题目描述
文件格式内容如下:
<dblp>
<inproceedings>
<author>Zhenyu Li 0001</author>
<author>Gaogang Xie</author>
<year>2010</year>
<booktitle>GLOBECOM</booktitle>
</inproceedings>
<inproceedings>
<author>Abdulkadir Celik</author>
<author>Redha M. Radaydeh</author>
<author>Fawaz S. Al-Qahtani</author>
<author>Ahmed H. Abd El-Malek</author>
<year>2017</year>
<booktitle>GLOBECOM Workshops</booktitle>
</inproceedings>
.....
</dblp>
代码思路应该是遍历每个<inproceedings>标签,在<inproceedings>标签里根据<author>标签个数增加<booktitle>标签个数,使得每个<inproceedings>标签里的2者数量一致。

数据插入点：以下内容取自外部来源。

-- pv_equiv track=rewrite | github.com/KaifYang/Bioinformatics-Algorithms | Chapter6/TwoBreakDistance.py | ColoredEdges
-- ===== SOURCE A (Python) =====
-- def ChromosomeToCycle(Chromosome):
--     Nodes = [None] * (len(Chromosome)*2)
--
--     #j is the index on the chromosome
--     for j in range(1, len(Chromosome)+1):
--         i = Chromosome[j-1]
--
--         if i > 0:
--             Nodes[(2*j-1) - 1] = 2*i - 1
--             Nodes[(2*j) - 1] = 2*i
--
--         #since i < 0 we need to reverse its sign to make the indexing work
--         else:
--             Nodes[(2*j-1) - 1] = -(2*i)
--             Nodes[(2*j) - 1] = -(2*i) - 1
--
--     return Nodes
--
-- def ColoredEdges(P):
--     edges = []
--
--     for chr in P:
--         Nodes = ChromosomeToCycle(chr)
--
--         for j in range(1, len(chr)+1):
--             if j == len(chr):
--                 edges.append((Nodes[(2*j) - 1], Nodes[0]))
--             else:
--                 edges.append((Nodes[(2*j) - 1], Nodes[(2*j+1) - 1]))
--
--     return edges
--
-- P = []
-- ===== SOURCE B (Python) =====
-- def ColoredEdges(P):
--     def tail(g):
--         return 2 * g if g > 0 else -2 * g - 1
--
--     def head(g):
--         return 2 * g - 1 if g > 0 else -2 * g
--
--     edges = []
--     for c in P:
--         edges.extend((tail(a), head(b)) for a, b in zip(c, c[1:] + c[:1]))
--     return edges
-- ===== Notes on version B (the rewrite author's own statement) =====
-- stated objective: simpler
-- what changed: B has no node array and no indexing at all: it zips each chromosome with its rotation by one (c[1:]+c[:1]) and maps each adjacent gene pair (a,b) directly to the edge (tail(a), head(b)), so A's ChromosomeToCycle array, position arithmetic and special last-iteration branch all disappear.
import Mathlib
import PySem

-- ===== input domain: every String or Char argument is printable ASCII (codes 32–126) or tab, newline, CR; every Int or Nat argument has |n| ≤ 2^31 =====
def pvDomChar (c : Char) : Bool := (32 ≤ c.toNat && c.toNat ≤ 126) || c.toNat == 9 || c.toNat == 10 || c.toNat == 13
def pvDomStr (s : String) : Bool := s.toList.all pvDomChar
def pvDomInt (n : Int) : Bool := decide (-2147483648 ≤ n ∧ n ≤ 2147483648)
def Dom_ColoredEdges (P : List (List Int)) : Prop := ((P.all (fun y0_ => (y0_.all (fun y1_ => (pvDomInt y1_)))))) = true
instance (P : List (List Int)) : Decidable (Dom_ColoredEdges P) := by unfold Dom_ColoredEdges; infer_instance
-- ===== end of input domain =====

-- B replaces A's node array + indexed loop by zipping each chromosome with its rotation by one and mapping gene pairs to edges (objective: simpler).


-- ===== PORT A =====
-- Python's Nodes = [None]*(2n) is modelled as replicate (2n) 0: the loop writes every slot before any slot is read.
def ChromosomeToCycle (c : List Int) : List Int :=
  (PySem.List.pyRange 1 ((c.length : Int) + 1) 1).foldl
    (fun ns j =>
      let i := PySem.List.pyGetD c (j - 1) 0
      if i > 0 then
        PySem.List.pySetD (PySem.List.pySetD ns (2*j - 1 - 1) (2*i - 1)) (2*j - 1) (2*i)
      else
        PySem.List.pySetD (PySem.List.pySetD ns (2*j - 1 - 1) (-(2*i))) (2*j - 1) (-(2*i) - 1))
    (List.replicate (c.length * 2) 0)

def ColoredEdges (P : List (List Int)) : List (Int × Int) :=
  P.foldl
    (fun edges c =>
      let nodes := ChromosomeToCycle c
      (PySem.List.pyRange 1 ((c.length : Int) + 1) 1).foldl
        (fun edges j =>
          if j = (c.length : Int) then
            edges ++ [(PySem.List.pyGetD nodes (2*j - 1) 0, PySem.List.pyGetD nodes 0 0)]
          else
            edges ++ [(PySem.List.pyGetD nodes (2*j - 1) 0, PySem.List.pyGetD nodes (2*j + 1 - 1) 0)])
        edges)
    []

-- ===== PORT B =====
def pvTail (g : Int) : Int := if g > 0 then 2*g else -(2*g) - 1
def pvHead (g : Int) : Int := if g > 0 then 2*g - 1 else -(2*g)

-- c[1:] = c.drop 1, c[:1] = c.take 1; edges.extend(... zip ...) = append of the mapped zip.
def ColoredEdges_alt (P : List (List Int)) : List (Int × Int) :=
  P.foldl
    (fun edges c =>
      edges ++ (c.zip (c.drop 1 ++ c.take 1)).map (fun p => (pvTail p.1, pvHead p.2)))
    []

-- ===== PRECONDITION & SPEC =====
def Spec_ColoredEdges (P : List (List Int)) (out : List (Int × Int)) : Prop := out = ColoredEdges_alt P
instance (P : List (List Int)) (out : List (Int × Int)) : Decidable (Spec_ColoredEdges P out) := by unfold Spec_ColoredEdges; infer_instance

-- ===== CLAIM (what is proved, stated in full; the proofs are below) =====
def Claim_equal_ColoredEdges : Prop := ∀ (P : List (List Int)), Dom_ColoredEdges P → Spec_ColoredEdges P (ColoredEdges P)

-- ===== LEMMAS AND PROOFS =====

-- The flat endpoint list that A's Nodes array holds after its first loop.
def pvFlat (c : List Int) : List Int := c.flatMap (fun i => [pvHead i, pvTail i])

lemma pvFlat_length (c : List Int) : (pvFlat c).length = c.length * 2 := by
  induction c with
  | nil => rfl
  | cons x t ih => simp [pvFlat] at ih ⊢; omega

lemma pvFlat_append (c : List Int) (a : Int) :
    pvFlat (c ++ [a]) = pvFlat c ++ [pvHead a, pvTail a] := by
  simp [pvFlat]

lemma cyc_aux (c : List Int) (pad : Nat) :
    (PySem.List.pyRange 1 ((c.length : Int) + 1) 1).foldl
      (fun ns j =>
        let i := PySem.List.pyGetD c (j - 1) 0
        if i > 0 then
          PySem.List.pySetD (PySem.List.pySetD ns (2*j - 1 - 1) (2*i - 1)) (2*j - 1) (2*i)
        else
          PySem.List.pySetD (PySem.List.pySetD ns (2*j - 1 - 1) (-(2*i))) (2*j - 1) (-(2*i) - 1))
      (List.replicate (c.length * 2 + pad) 0)
    = pvFlat c ++ List.replicate pad 0 := by
  induction c using List.reverseRecOn generalizing pad with
  | nil => simp [pvFlat, PySem.List.pyRange_one_eq_nil]
  | append_singleton t a ih =>
    have hlen : ((t ++ [a]).length : Int) = (t.length : Int) + 1 := by simp
    rw [hlen, PySem.List.pyRange_one_succ_right (by omega), List.foldl_append]
    have hcongr : (PySem.List.pyRange 1 ((t.length : Int) + 1) 1).foldl
        (fun ns j =>
          let i := PySem.List.pyGetD (t ++ [a]) (j - 1) 0
          if i > 0 then
            PySem.List.pySetD (PySem.List.pySetD ns (2*j - 1 - 1) (2*i - 1)) (2*j - 1) (2*i)
          else
            PySem.List.pySetD (PySem.List.pySetD ns (2*j - 1 - 1) (-(2*i))) (2*j - 1) (-(2*i) - 1))
        (List.replicate ((t ++ [a]).length * 2 + pad) 0)
      = (PySem.List.pyRange 1 ((t.length : Int) + 1) 1).foldl
        (fun ns j =>
          let i := PySem.List.pyGetD t (j - 1) 0
          if i > 0 then
            PySem.List.pySetD (PySem.List.pySetD ns (2*j - 1 - 1) (2*i - 1)) (2*j - 1) (2*i)
          else
            PySem.List.pySetD (PySem.List.pySetD ns (2*j - 1 - 1) (-(2*i))) (2*j - 1) (-(2*i) - 1))
        (List.replicate (t.length * 2 + (pad + 2)) 0) := by
      have hsz : (t ++ [a]).length * 2 + pad = t.length * 2 + (pad + 2) := by simp; omega
      rw [hsz]
      apply PySem.List.foldl_congr_mem
      intro acc j hj
      have hj' := (PySem.List.mem_pyRange_one).1 hj
      have hread : PySem.List.pyGetD (t ++ [a]) (j - 1) 0 = PySem.List.pyGetD t (j - 1) 0 := by
        have h0 : (0:Int) ≤ j - 1 := by omega
        rw [PySem.List.pyGetD_of_nonneg (h := h0), PySem.List.pyGetD_of_nonneg (h := h0)]
        have hlt : (j-1).toNat < t.length := by omega
        rw [List.getD_append _ _ _ _ hlt]
      simp only [hread]
    rw [hcongr, ih (pad + 2)]
    simp only [List.foldl_cons, List.foldl_nil]
    have e0 : ((t.length : Int) + 1 - 1) = (t.length : Int) := by ring
    have hread : PySem.List.pyGetD (t ++ [a]) ((t.length : Int) + 1 - 1) 0 = a := by
      rw [e0, PySem.List.pyGetD_natCast]
      simp
    have e1 : ((t.length * 2 + 1 : Nat) : Int) - 1 = ((t.length * 2 : Nat) : Int) := by push_cast; ring
    have e2 : (2*((t.length : Int) + 1) - 1) = ((t.length * 2 + 1 : Nat) : Int) := by push_cast; ring
    have hrep : List.replicate (pad + 2) (0 : Int) = 0 :: 0 :: List.replicate pad 0 := rfl
    have hL : (pvFlat t).length = t.length * 2 := pvFlat_length t
    simp only [hread, e2, e1, PySem.List.pySetD_natCast, hrep, pvFlat_append (c := t) (a := a)]
    split_ifs with hpos <;>
    · rw [List.set_append_right _ _ (by omega), List.set_append_right _ _ (by omega)]
      simp [hL, pvHead, pvTail, hpos]

lemma cyc_eq (c : List Int) : ChromosomeToCycle c = pvFlat c := by
  have h := cyc_aux c 0
  simpa [ChromosomeToCycle] using h

lemma pvFlat_getD_head (c : List Int) (k : Nat) (hk : k < c.length) :
    (pvFlat c).getD (2*k) 0 = pvHead (c.getD k 0) := by
  induction c generalizing k with
  | nil => simp at hk
  | cons x t ih =>
    cases k with
    | zero => simp [pvFlat]
    | succ m =>
      have := ih m (by simpa using hk)
      simpa [pvFlat, show 2*(m+1) = (2*m)+1+1 by ring] using this

lemma pvFlat_getD_tail (c : List Int) (k : Nat) (hk : k < c.length) :
    (pvFlat c).getD (2*k + 1) 0 = pvTail (c.getD k 0) := by
  induction c generalizing k with
  | nil => simp at hk
  | cons x t ih =>
    cases k with
    | zero => simp [pvFlat]
    | succ m =>
      have := ih m (by simpa using hk)
      simpa [pvFlat, show 2*(m+1)+1 = (2*m+1)+1+1 by ring] using this

-- B's per-chromosome edge list, and its index characterisation.
def pvBchr (c : List Int) : List (Int × Int) :=
  (c.zip (c.drop 1 ++ c.take 1)).map (fun p => (pvTail p.1, pvHead p.2))

lemma pvBchr_range (c : List Int) :
    pvBchr c = (List.range c.length).map
      (fun k => (pvTail (c.getD k 0), pvHead (c.getD ((k + 1) % c.length) 0))) := by
  cases c with
  | nil => rfl
  | cons x t =>
    apply List.ext_getElem
    · simp [pvBchr]
    intro k hk1 hk2
    have hk : k < t.length + 1 := by
      simpa [pvBchr] using hk1
    have hrot : (t ++ [x])[k]'(by simp; omega) = (x :: t).getD ((k + 1) % (t.length + 1)) 0 := by
      by_cases hlt : k < t.length
      · rw [List.getElem_append_left hlt]
        have hmod : (k + 1) % (t.length + 1) = k + 1 := Nat.mod_eq_of_lt (by omega)
        rw [hmod]
        have hb : k + 1 < (x :: t).length := by simp; omega
        simp [List.getD_eq_getElem?_getD, List.getElem?_eq_getElem hb]
      · have hke : k = t.length := by omega
        subst hke
        rw [List.getElem_append_right (by omega)]
        have hmod : (t.length + 1) % (t.length + 1) = 0 := Nat.mod_self _
        simp [hmod]
    simp only [pvBchr, List.getElem_map, List.getElem_zip, List.getElem_range,
      List.drop_succ_cons, List.drop_zero, List.take_succ_cons, List.take_zero,
      List.length_cons, hrot]
    have hself : (x :: t).getD k 0 = (x :: t)[k]'(by simpa using hk) := by
      simp [List.getD_eq_getElem?_getD, List.getElem?_eq_getElem (show k < (x::t).length by simpa using hk)]
    rw [hself]

lemma inner_eq' (c : List Int) (edges : List (Int × Int)) :
    (PySem.List.pyRange 1 ((c.length : Int) + 1) 1).foldl
      (fun edges j =>
        if j = (c.length : Int) then
          edges ++ [(PySem.List.pyGetD (pvFlat c) (2*j - 1) 0,
                     PySem.List.pyGetD (pvFlat c) 0 0)]
        else
          edges ++ [(PySem.List.pyGetD (pvFlat c) (2*j - 1) 0,
                     PySem.List.pyGetD (pvFlat c) (2*j + 1 - 1) 0)])
      edges
    = edges ++ pvBchr c := by
  have hstep : ∀ (acc : List (Int × Int)) (j : Int), j ∈ PySem.List.pyRange 1 ((c.length : Int) + 1) 1 →
      (if j = (c.length : Int) then
          acc ++ [(PySem.List.pyGetD (pvFlat c) (2*j - 1) 0, PySem.List.pyGetD (pvFlat c) 0 0)]
        else
          acc ++ [(PySem.List.pyGetD (pvFlat c) (2*j - 1) 0, PySem.List.pyGetD (pvFlat c) (2*j + 1 - 1) 0)])
      = acc ++ [(PySem.List.pyGetD (pvFlat c) (2*j - 1) 0,
                 if j = (c.length : Int) then PySem.List.pyGetD (pvFlat c) 0 0
                 else PySem.List.pyGetD (pvFlat c) (2*j + 1 - 1) 0)] := by
    intro acc j _; split_ifs <;> rfl
  rw [PySem.List.foldl_congr_mem _ _
        (fun acc j => acc ++ [(PySem.List.pyGetD (pvFlat c) (2*j - 1) 0,
           if j = (c.length : Int) then PySem.List.pyGetD (pvFlat c) 0 0
           else PySem.List.pyGetD (pvFlat c) (2*j + 1 - 1) 0)]) edges hstep,
      PySem.List.foldl_append_singleton_eq_map]
  congr 1
  rw [PySem.List.pyRange_one]
  have hn : (((c.length : Int) + 1 - 1)).toNat = c.length := by omega
  rw [hn, List.map_map, pvBchr_range]
  apply List.map_congr_left
  intro k hk
  have hk' : k < c.length := List.mem_range.mp hk
  have efst : (2*((1 : Int) + k) - 1) = ((2*k + 1 : Nat) : Int) := by push_cast; ring
  have esnd : (2*((1 : Int) + k) + 1 - 1) = ((2*(k+1) : Nat) : Int) := by push_cast; ring
  simp only [Function.comp_apply, efst, esnd, PySem.List.pyGetD_natCast]
  by_cases hlast : k + 1 = c.length
  · have hcond : (1 : Int) + k = (c.length : Int) := by omega
    have hmod : (k + 1) % c.length = 0 := by rw [hlast]; exact Nat.mod_self _
    rw [if_pos hcond, hmod]
    have h0 : (PySem.List.pyGetD (pvFlat c) 0 0) = (pvFlat c).getD 0 0 := by
      simpa using PySem.List.pyGetD_natCast (xs := pvFlat c) (n := 0) (d := 0)
    rw [h0]
    have := pvFlat_getD_head c 0 (by omega)
    simp only [Nat.mul_zero] at this
    rw [pvFlat_getD_tail c k hk', this]
  · have hcond : ¬ ((1 : Int) + k = (c.length : Int)) := by omega
    have hmod : (k + 1) % c.length = k + 1 := Nat.mod_eq_of_lt (by omega)
    rw [if_neg hcond, hmod]
    rw [pvFlat_getD_tail c k hk', pvFlat_getD_head c (k+1) (by omega)]

lemma inner_eq (c : List Int) (edges : List (Int × Int)) :
    (PySem.List.pyRange 1 ((c.length : Int) + 1) 1).foldl
      (fun edges j =>
        if j = (c.length : Int) then
          edges ++ [(PySem.List.pyGetD (ChromosomeToCycle c) (2*j - 1) 0,
                     PySem.List.pyGetD (ChromosomeToCycle c) 0 0)]
        else
          edges ++ [(PySem.List.pyGetD (ChromosomeToCycle c) (2*j - 1) 0,
                     PySem.List.pyGetD (ChromosomeToCycle c) (2*j + 1 - 1) 0)])
      edges
    = edges ++ pvBchr c := by
  simp only [cyc_eq]
  exact inner_eq' c edges

-- ===== VERDICT (by name: the statement is the Claim_ definition above) =====
theorem ColoredEdges_spec : Claim_equal_ColoredEdges := by
  intro P _
  unfold Spec_ColoredEdges ColoredEdges ColoredEdges_alt
  have h : (fun (edges : List (Int × Int)) (c : List Int) =>
      let nodes := ChromosomeToCycle c
      (PySem.List.pyRange 1 ((c.length : Int) + 1) 1).foldl
        (fun edges j =>
          if j = (c.length : Int) then
            edges ++ [(PySem.List.pyGetD nodes (2*j - 1) 0, PySem.List.pyGetD nodes 0 0)]
          else
            edges ++ [(PySem.List.pyGetD nodes (2*j - 1) 0, PySem.List.pyGetD nodes (2*j + 1 - 1) 0)])
        edges)
      = fun edges c => edges ++ pvBchr c := by
    funext edges c
    exact inner_eq c edges
  rw [h]
  rfl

每个<inproceedings>标签里有很多个<author>标签,但只有一个<booktitle>标签,在每个<inproceedings>标签增加<booktitle>标签数量,使得和<author>标签的数量一致,理想结果如下:
<dblp>
<inproceedings>
<author>Zhenyu Li 0001</author>
<author>Gaogang Xie</author>
<year>2010</year>
<booktitle>GLOBECOM</booktitle>
<booktitle>GLOBECOM</booktitle>
</inproceedings>
<inproceedings>
<author>Abdulkadir Celik</author>
<author>Redha M. Radaydeh</author>
<author>Fawaz S. Al-Qahtani</author>
<author>Ahmed H. Abd El-Malek</author>
<year>2017</year>
<booktitle>GLOBECOM Workshops</booktitle>
<booktitle>GLOBECOM Workshops</booktitle>
<booktitle>GLOBECOM Workshops</booktitle>
<booktitle>GLOBECOM Workshops</booktitle>
</inproceedings>
.....
</dblp>
请给出实现代码,让<inproceedings>里两个标签数量一致,并具有推广性,我需要处理一个文件,几千万条数据,上面只是给出了基本的XML文件内容格式。